• [Task data]

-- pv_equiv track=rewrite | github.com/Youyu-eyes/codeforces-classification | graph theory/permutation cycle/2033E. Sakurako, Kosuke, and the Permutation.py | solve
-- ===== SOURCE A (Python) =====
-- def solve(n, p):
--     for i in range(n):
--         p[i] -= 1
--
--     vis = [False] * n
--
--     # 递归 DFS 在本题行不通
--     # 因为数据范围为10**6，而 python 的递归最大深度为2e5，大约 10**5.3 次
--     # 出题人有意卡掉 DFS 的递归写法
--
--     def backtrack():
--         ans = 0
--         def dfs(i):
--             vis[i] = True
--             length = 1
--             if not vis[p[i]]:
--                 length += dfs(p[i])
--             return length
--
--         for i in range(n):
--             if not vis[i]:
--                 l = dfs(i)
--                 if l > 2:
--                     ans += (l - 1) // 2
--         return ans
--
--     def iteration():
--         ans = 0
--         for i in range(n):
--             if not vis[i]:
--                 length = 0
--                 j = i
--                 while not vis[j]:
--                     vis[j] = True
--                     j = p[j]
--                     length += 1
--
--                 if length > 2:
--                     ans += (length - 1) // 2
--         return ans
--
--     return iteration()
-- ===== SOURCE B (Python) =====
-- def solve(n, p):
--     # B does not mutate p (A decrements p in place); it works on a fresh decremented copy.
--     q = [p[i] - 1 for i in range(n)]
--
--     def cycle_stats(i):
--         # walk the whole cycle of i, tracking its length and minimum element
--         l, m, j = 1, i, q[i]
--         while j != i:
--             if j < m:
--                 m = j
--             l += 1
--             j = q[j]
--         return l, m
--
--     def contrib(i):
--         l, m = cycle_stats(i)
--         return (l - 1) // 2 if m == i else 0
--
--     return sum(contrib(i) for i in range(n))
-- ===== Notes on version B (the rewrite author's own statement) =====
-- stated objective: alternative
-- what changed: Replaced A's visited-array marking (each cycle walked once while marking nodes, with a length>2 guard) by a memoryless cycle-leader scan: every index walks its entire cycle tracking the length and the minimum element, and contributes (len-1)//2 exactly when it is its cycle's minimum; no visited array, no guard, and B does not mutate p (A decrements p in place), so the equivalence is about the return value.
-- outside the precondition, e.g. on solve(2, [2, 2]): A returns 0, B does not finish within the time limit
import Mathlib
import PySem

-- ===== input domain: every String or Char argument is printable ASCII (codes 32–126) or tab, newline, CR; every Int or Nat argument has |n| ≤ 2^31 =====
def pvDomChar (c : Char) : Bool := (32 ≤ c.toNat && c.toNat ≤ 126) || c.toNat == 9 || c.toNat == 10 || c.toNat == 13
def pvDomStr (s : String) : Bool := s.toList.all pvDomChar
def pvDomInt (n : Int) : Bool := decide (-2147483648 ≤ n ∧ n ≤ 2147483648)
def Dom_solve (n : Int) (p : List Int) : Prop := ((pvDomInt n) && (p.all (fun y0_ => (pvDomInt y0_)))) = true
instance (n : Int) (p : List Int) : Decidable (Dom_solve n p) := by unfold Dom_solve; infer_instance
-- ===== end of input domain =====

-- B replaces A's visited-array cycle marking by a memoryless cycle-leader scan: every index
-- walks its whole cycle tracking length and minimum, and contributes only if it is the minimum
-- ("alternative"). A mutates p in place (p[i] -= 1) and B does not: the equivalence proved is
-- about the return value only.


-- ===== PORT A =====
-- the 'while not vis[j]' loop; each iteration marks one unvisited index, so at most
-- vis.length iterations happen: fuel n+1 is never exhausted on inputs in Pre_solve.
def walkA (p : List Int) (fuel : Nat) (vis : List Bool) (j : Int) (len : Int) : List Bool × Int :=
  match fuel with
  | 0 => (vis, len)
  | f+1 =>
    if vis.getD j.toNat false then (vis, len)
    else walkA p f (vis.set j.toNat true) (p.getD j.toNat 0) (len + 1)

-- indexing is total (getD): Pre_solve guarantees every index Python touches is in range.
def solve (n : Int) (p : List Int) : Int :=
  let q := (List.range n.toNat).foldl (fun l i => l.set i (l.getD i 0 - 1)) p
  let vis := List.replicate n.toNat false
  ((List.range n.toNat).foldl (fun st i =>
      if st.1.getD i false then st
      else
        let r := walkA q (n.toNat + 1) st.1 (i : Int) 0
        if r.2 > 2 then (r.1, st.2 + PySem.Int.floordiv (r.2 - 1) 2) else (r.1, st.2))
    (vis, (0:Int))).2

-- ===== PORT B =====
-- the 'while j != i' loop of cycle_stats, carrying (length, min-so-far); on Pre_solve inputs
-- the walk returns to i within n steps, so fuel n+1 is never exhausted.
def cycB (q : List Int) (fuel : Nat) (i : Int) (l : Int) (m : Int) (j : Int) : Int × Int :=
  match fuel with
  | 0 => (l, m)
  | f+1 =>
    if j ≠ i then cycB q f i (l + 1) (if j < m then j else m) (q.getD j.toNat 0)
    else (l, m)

• [Task details]
What lines in the data above contain the word "walkA"? Copy them all.

• [Written solution]
def walkA (p : List Int) (fuel : Nat) (vis : List Bool) (j : Int) (len : Int) : List Bool × Int :=
    else walkA p f (vis.set j.toNat true) (p.getD j.toNat 0) (len + 1)
        let r := walkA q (n.toNat + 1) st.1 (i : Int) 0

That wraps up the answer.